-- pv_equiv track=rewrite | github.com/tomastc/Memoria_de_Titulo | 01 Codigos utilizados/01 Procesamiento_imagenes/05 Video_Apertura 2 instantes - ROI1 - FINAL.py | verificar_cruce_x470
-- ===== SOURCE A (Python) =====
-- def verificar_cruce_x470(secuencia, x_puntos, x_limit):
--     if len(secuencia) < 2:
--         return False
--     lados = []
--     for idx in secuencia:
--         x = x_puntos[idx]
--         lados.append(-1 if x < x_limit else 1)
--     for i in range(1, len(lados)):
--         if lados[i] != lados[i-1]:
--             return True
--     return False
-- ===== SOURCE B (Python) =====
-- def verificar_cruce_x470(secuencia, x_puntos, x_limit):
--     if len(secuencia) < 2:
--         return False
--     seen = set()
--     for idx in secuencia:
--         seen.add(x_puntos[idx] < x_limit)
--         if len(seen) == 2:
--             return True
--     return False
-- ===== Notes on version B (the rewrite author's own statement) =====
-- stated objective: simpler
-- what changed: Instead of building a full lados list of -1/1 and then scanning adjacent pairs in a second loop, B makes one pass maintaining the set of sides seen and returns True as soon as both sides have appeared; the intermediate list and the second loop disappear.
import Mathlib
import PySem

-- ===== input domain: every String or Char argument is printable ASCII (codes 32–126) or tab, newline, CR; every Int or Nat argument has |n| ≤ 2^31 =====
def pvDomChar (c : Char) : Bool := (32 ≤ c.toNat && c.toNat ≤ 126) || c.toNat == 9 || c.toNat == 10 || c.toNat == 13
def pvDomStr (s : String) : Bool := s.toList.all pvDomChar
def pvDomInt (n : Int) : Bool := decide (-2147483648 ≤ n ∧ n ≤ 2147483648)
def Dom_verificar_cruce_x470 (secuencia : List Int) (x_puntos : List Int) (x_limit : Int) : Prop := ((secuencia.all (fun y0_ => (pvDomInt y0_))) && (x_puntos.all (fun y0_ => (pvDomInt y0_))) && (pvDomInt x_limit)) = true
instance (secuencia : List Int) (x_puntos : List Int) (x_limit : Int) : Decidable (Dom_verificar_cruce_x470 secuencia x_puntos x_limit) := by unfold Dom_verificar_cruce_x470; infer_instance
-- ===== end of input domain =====

-- B replaces A's two passes (build a -1/1 list, then scan adjacent pairs) with one pass
-- maintaining the set of sides seen, returning True as soon as both sides appear (objective: simpler).

-- ===== PORT A =====
-- first loop of A: build lados by appending -1/1 per index (pyGet? none = IndexError, excluded by Pre_)
def vcxLados (x_puntos : List Int) (x_limit : Int) (secuencia : List Int) : List Int :=
  secuencia.foldl (fun lados idx =>
    lados ++ [if (PySem.List.pyGet? x_puntos idx).getD 0 < x_limit then (-1 : Int) else 1]) []

-- second loop of A: for i in range(1, len(lados)): compare lados[i] with lados[i-1], early return True
def vcxScan : List Int → Bool
  | a :: b :: rest => if b != a then true else vcxScan (b :: rest)
  | _ => false

def verificar_cruce_x470 (secuencia : List Int) (x_puntos : List Int) (x_limit : Int) : Bool :=
  if secuencia.length < 2 then false
  else vcxScan (vcxLados x_puntos x_limit secuencia)

-- ===== PORT B =====
-- B's single loop: add the side (x_puntos[idx] < x_limit) to the seen-set; True once len(seen)==2
def vcxAltLoop (x_puntos : List Int) (x_limit : Int) : List Int → PySem.Set Bool → Bool
  | [], _ => false
  | idx :: rest, seen =>
    let seen' := PySem.Set.add seen (decide ((PySem.List.pyGet? x_puntos idx).getD 0 < x_limit))
    if PySem.Set.len seen' == 2 then true else vcxAltLoop x_puntos x_limit rest seen'

def verificar_cruce_x470_alt (secuencia : List Int) (x_puntos : List Int) (x_limit : Int) : Bool :=
  if secuencia.length < 2 then false
  else vcxAltLoop x_puntos x_limit secuencia PySem.Set.empty

-- ===== PRECONDITION & SPEC =====
-- Pre_ excludes exactly the inputs on which A raises IndexError: sequences of length ≥ 2
-- containing an index out of range for x_puntos (short sequences return False before indexing
-- and stay inside Pre_).
def Pre_verificar_cruce_x470 (secuencia : List Int) (x_puntos : List Int) (x_limit : Int) : Prop :=
  secuencia.length < 2 ∨ ∀ idx ∈ secuencia, PySem.Raise.InRange x_puntos.length idx
instance (secuencia : List Int) (x_puntos : List Int) (x_limit : Int) : Decidable (Pre_verificar_cruce_x470 secuencia x_puntos x_limit) := by unfold Pre_verificar_cruce_x470; infer_instance

def pvWitness_verificar_cruce_x470 : List Int × List Int × Int := ([0, 1, -1], [450, 480], 470)

def Spec_verificar_cruce_x470 (secuencia : List Int) (x_puntos : List Int) (x_limit : Int) (out : Bool) : Prop := out = verificar_cruce_x470_alt secuencia x_puntos x_limit
instance (secuencia : List Int) (x_puntos : List Int) (x_limit : Int) (out : Bool) : Decidable (Spec_verificar_cruce_x470 secuencia x_puntos x_limit out) := by unfold Spec_verificar_cruce_x470; infer_instance

-- ===== CLAIM (what is proved, stated in full; the proofs are below) =====
def Claim_equal_verificar_cruce_x470 : Prop := ∀ (secuencia : List Int) (x_puntos : List Int) (x_limit : Int), Dom_verificar_cruce_x470 secuencia x_puntos x_limit → Pre_verificar_cruce_x470 secuencia x_puntos x_limit → Spec_verificar_cruce_x470 secuencia x_puntos x_limit (verificar_cruce_x470 secuencia x_puntos x_limit)

-- ===== LEMMAS AND PROOFS =====

-- the side of point idx: True = left of x_limit
def vcxSide (x_puntos : List Int) (x_limit : Int) (idx : Int) : Bool :=
  decide ((PySem.List.pyGet? x_puntos idx).getD 0 < x_limit)

-- the ±1 encoding A uses
def vcxPm (b : Bool) : Int := if b then -1 else 1

theorem vcxLados_eq (x_puntos : List Int) (x_limit : Int) (secuencia : List Int) :
    vcxLados x_puntos x_limit secuencia
      = secuencia.map (fun idx => vcxPm (vcxSide x_puntos x_limit idx)) := by
  suffices h : ∀ (acc : List Int), secuencia.foldl (fun lados idx =>
      lados ++ [if (PySem.List.pyGet? x_puntos idx).getD 0 < x_limit then (-1 : Int) else 1]) acc
      = acc ++ secuencia.map (fun idx => vcxPm (vcxSide x_puntos x_limit idx)) by
    simpa [vcxLados] using h []
  induction secuencia with
  | nil => intro acc; simp
  | cons a t ih =>
    intro acc
    simp only [List.foldl_cons, List.map_cons, ih, vcxPm, vcxSide]
    by_cases h : (PySem.List.pyGet? x_puntos a).getD 0 < x_limit <;> simp [h]

theorem vcxScan_map (a : Bool) (l : List Bool) :
    vcxScan ((a :: l).map vcxPm) = l.any (fun b => b != a) := by
  induction l generalizing a with
  | nil => simp [vcxScan]
  | cons b t ih =>
    simp only [List.map_cons] at ih ⊢
    rw [List.any_cons]
    cases a <;> cases b
    · simpa [vcxPm] using ih false
    · simp [vcxScan, vcxPm]
    · simp [vcxScan, vcxPm]
    · simpa [vcxPm] using ih true

theorem vcxAltLoop_one (x_puntos : List Int) (x_limit : Int) (l : List Int) (b : Bool) :
    vcxAltLoop x_puntos x_limit l [b]
      = l.any (fun idx => vcxSide x_puntos x_limit idx != b) := by
  induction l generalizing b with
  | nil => simp [vcxAltLoop]
  | cons a t ih =>
    rw [List.any_cons, vcxAltLoop]
    show (if PySem.Set.len (PySem.Set.add [b] (vcxSide x_puntos x_limit a)) == 2 then true
          else vcxAltLoop x_puntos x_limit t (PySem.Set.add [b] (vcxSide x_puntos x_limit a)))
        = ((vcxSide x_puntos x_limit a != b) || t.any fun idx => vcxSide x_puntos x_limit idx != b)
    cases hs : vcxSide x_puntos x_limit a <;> cases b <;>
      simp [PySem.Set.add, PySem.Set.len, ih]

theorem vcxAltLoop_cons (x_puntos : List Int) (x_limit : Int) (a : Int) (t : List Int) :
    vcxAltLoop x_puntos x_limit (a :: t) PySem.Set.empty
      = t.any (fun idx => vcxSide x_puntos x_limit idx != vcxSide x_puntos x_limit a) := by
  rw [vcxAltLoop]
  show (if PySem.Set.len (PySem.Set.add PySem.Set.empty (vcxSide x_puntos x_limit a)) == 2 then true
        else vcxAltLoop x_puntos x_limit t (PySem.Set.add PySem.Set.empty (vcxSide x_puntos x_limit a)))
      = t.any fun idx => vcxSide x_puntos x_limit idx != vcxSide x_puntos x_limit a
  cases hs : vcxSide x_puntos x_limit a <;>
    simp [PySem.Set.add, PySem.Set.empty, PySem.Set.len, vcxAltLoop_one]

-- ===== VERDICT (by name: the statement is the Claim_ definition above) =====
theorem verificar_cruce_x470_spec : Claim_equal_verificar_cruce_x470 := by
  intro secuencia x_puntos x_limit _ _
  unfold Spec_verificar_cruce_x470 verificar_cruce_x470 verificar_cruce_x470_alt
  match secuencia with
  | [] => simp
  | [a] => simp
  | a :: b :: t =>
    rw [if_neg (by simp), if_neg (by simp)]
    rw [vcxLados_eq, vcxAltLoop_cons]
    rw [show (fun idx => vcxPm (vcxSide x_puntos x_limit idx))
        = vcxPm ∘ (vcxSide x_puntos x_limit) from rfl, ← List.map_map, List.map_cons, vcxScan_map]
    simp only [List.any_map]
    rfl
........
All that belongs in the answer is the run of lines above from the line containing "cases hs : vcxSide x_puntos x_limit a <;> cases" through the line containing "show (if PySem.Set.len (PySem.Set.add PySem.Set.empty", exactly as written.

§ **Output for this task**
    cases hs : vcxSide x_puntos x_limit a <;> cases b <;>
      simp [PySem.Set.add, PySem.Set.len, ih]

theorem vcxAltLoop_cons (x_puntos : List Int) (x_limit : Int) (a : Int) (t : List Int) :
    vcxAltLoop x_puntos x_limit (a :: t) PySem.Set.empty
      = t.any (fun idx => vcxSide x_puntos x_limit idx != vcxSide x_puntos x_limit a) := by
  rw [vcxAltLoop]
  show (if PySem.Set.len (PySem.Set.add PySem.Set.empty (vcxSide x_puntos x_limit a)) == 2 then true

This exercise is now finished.